## What is needed:
Among the entries that follow, some lines contain the word "theorem". Show all of them.

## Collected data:

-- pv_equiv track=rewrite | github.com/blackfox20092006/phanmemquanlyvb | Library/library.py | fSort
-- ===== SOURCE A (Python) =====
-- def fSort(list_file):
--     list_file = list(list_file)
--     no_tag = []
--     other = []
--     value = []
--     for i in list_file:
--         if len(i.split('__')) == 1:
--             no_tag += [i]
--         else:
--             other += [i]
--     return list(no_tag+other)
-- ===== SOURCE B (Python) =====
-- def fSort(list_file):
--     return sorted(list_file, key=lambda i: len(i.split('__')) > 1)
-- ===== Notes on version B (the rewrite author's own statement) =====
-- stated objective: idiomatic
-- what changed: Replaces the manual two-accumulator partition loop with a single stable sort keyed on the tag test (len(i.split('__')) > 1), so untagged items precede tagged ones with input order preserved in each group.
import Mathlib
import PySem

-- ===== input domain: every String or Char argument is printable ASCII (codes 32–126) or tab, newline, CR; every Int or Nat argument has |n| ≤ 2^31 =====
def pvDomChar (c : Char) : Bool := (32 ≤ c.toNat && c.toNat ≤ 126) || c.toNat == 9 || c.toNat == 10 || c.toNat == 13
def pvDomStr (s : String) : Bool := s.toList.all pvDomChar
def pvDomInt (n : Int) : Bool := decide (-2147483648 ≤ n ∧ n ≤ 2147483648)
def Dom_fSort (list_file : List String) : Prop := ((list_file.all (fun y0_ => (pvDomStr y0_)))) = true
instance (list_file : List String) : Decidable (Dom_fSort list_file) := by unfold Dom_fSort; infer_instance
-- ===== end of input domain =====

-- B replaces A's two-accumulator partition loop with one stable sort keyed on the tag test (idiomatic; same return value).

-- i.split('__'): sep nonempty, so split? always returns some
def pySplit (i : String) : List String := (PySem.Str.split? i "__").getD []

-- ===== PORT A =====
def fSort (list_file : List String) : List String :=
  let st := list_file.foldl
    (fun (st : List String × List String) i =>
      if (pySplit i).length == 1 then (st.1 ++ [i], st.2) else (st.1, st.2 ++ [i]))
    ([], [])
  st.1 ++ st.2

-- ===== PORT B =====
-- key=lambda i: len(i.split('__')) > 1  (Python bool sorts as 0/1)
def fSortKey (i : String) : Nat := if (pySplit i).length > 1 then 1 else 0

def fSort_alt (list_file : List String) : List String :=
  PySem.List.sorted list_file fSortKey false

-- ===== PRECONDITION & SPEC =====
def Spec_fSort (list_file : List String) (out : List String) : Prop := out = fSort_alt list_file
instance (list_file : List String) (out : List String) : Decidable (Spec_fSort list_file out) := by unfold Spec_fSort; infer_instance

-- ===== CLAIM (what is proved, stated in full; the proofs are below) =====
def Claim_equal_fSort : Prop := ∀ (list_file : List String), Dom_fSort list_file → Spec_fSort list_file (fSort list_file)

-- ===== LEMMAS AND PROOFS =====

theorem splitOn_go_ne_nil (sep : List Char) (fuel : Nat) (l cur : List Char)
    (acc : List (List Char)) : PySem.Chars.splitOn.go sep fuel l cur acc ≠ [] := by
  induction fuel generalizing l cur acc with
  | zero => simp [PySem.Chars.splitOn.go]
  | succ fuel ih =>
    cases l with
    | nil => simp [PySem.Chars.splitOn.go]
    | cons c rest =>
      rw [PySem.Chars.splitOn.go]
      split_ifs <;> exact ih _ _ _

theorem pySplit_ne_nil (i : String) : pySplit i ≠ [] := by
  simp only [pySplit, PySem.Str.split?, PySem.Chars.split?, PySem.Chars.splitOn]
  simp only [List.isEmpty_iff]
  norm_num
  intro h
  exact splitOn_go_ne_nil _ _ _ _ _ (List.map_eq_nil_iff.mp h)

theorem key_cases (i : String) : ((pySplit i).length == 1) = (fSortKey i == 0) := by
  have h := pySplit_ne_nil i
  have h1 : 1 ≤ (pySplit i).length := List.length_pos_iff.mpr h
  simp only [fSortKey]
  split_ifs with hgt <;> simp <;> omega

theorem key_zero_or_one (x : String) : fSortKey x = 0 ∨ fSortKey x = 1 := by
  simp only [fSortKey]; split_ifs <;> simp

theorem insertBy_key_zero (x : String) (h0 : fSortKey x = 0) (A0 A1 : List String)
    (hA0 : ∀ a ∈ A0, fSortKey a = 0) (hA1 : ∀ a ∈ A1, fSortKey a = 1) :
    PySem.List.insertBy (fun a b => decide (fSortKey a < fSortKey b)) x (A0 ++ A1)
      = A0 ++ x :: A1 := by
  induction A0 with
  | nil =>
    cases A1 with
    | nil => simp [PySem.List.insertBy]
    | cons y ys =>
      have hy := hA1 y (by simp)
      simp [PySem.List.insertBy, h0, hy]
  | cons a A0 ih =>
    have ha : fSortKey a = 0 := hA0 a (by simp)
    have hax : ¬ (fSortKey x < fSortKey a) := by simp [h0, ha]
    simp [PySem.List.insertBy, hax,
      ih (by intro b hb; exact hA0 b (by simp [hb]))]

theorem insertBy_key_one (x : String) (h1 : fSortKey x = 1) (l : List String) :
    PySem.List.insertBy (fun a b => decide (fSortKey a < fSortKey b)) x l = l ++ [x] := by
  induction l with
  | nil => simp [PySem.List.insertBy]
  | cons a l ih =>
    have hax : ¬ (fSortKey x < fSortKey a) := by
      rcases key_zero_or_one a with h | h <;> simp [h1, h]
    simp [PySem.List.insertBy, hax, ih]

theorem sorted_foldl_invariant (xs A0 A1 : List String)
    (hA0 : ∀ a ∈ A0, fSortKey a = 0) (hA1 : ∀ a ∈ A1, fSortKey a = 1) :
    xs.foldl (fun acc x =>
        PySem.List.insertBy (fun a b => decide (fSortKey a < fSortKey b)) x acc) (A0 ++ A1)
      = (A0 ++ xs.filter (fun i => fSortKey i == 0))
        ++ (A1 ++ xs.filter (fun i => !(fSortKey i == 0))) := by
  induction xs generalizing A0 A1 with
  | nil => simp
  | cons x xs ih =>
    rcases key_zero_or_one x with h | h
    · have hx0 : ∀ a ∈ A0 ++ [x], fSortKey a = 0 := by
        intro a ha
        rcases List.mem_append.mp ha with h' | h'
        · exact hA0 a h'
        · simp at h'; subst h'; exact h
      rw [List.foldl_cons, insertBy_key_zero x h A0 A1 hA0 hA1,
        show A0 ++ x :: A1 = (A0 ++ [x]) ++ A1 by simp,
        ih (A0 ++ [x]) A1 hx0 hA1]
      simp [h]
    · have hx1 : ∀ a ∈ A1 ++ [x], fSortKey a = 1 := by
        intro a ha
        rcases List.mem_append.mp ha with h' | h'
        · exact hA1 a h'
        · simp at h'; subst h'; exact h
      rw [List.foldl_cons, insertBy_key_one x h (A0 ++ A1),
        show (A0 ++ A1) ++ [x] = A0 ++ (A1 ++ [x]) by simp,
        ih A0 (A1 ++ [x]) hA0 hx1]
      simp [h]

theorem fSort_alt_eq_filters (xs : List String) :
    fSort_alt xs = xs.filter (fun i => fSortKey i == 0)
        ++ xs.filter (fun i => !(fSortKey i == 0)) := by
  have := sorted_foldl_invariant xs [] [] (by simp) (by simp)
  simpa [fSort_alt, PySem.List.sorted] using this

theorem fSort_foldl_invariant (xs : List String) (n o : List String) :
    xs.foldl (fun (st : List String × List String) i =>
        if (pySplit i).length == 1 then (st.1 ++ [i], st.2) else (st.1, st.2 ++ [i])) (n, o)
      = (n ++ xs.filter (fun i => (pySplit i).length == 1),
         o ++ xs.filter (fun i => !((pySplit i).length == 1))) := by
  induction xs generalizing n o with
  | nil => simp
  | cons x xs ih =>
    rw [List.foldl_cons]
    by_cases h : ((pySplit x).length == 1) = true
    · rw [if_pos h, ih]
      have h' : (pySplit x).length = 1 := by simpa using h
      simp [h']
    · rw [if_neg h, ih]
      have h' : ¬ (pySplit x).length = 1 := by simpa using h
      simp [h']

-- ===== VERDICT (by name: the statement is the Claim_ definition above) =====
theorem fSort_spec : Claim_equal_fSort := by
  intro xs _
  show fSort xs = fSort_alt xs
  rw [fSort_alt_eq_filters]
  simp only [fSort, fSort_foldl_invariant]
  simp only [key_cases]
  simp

## Response for this exercise:
theorem splitOn_go_ne_nil (sep : List Char) (fuel : Nat) (l cur : List Char)
theorem pySplit_ne_nil (i : String) : pySplit i ≠ [] := by
theorem key_cases (i : String) : ((pySplit i).length == 1) = (fSortKey i == 0) := by
theorem key_zero_or_one (x : String) : fSortKey x = 0 ∨ fSortKey x = 1 := by
theorem insertBy_key_zero (x : String) (h0 : fSortKey x = 0) (A0 A1 : List String)
theorem insertBy_key_one (x : String) (h1 : fSortKey x = 1) (l : List String) :
theorem sorted_foldl_invariant (xs A0 A1 : List String)
theorem fSort_alt_eq_filters (xs : List String) :
theorem fSort_foldl_invariant (xs : List String) (n o : List String) :
theorem fSort_spec : Claim_equal_fSort := by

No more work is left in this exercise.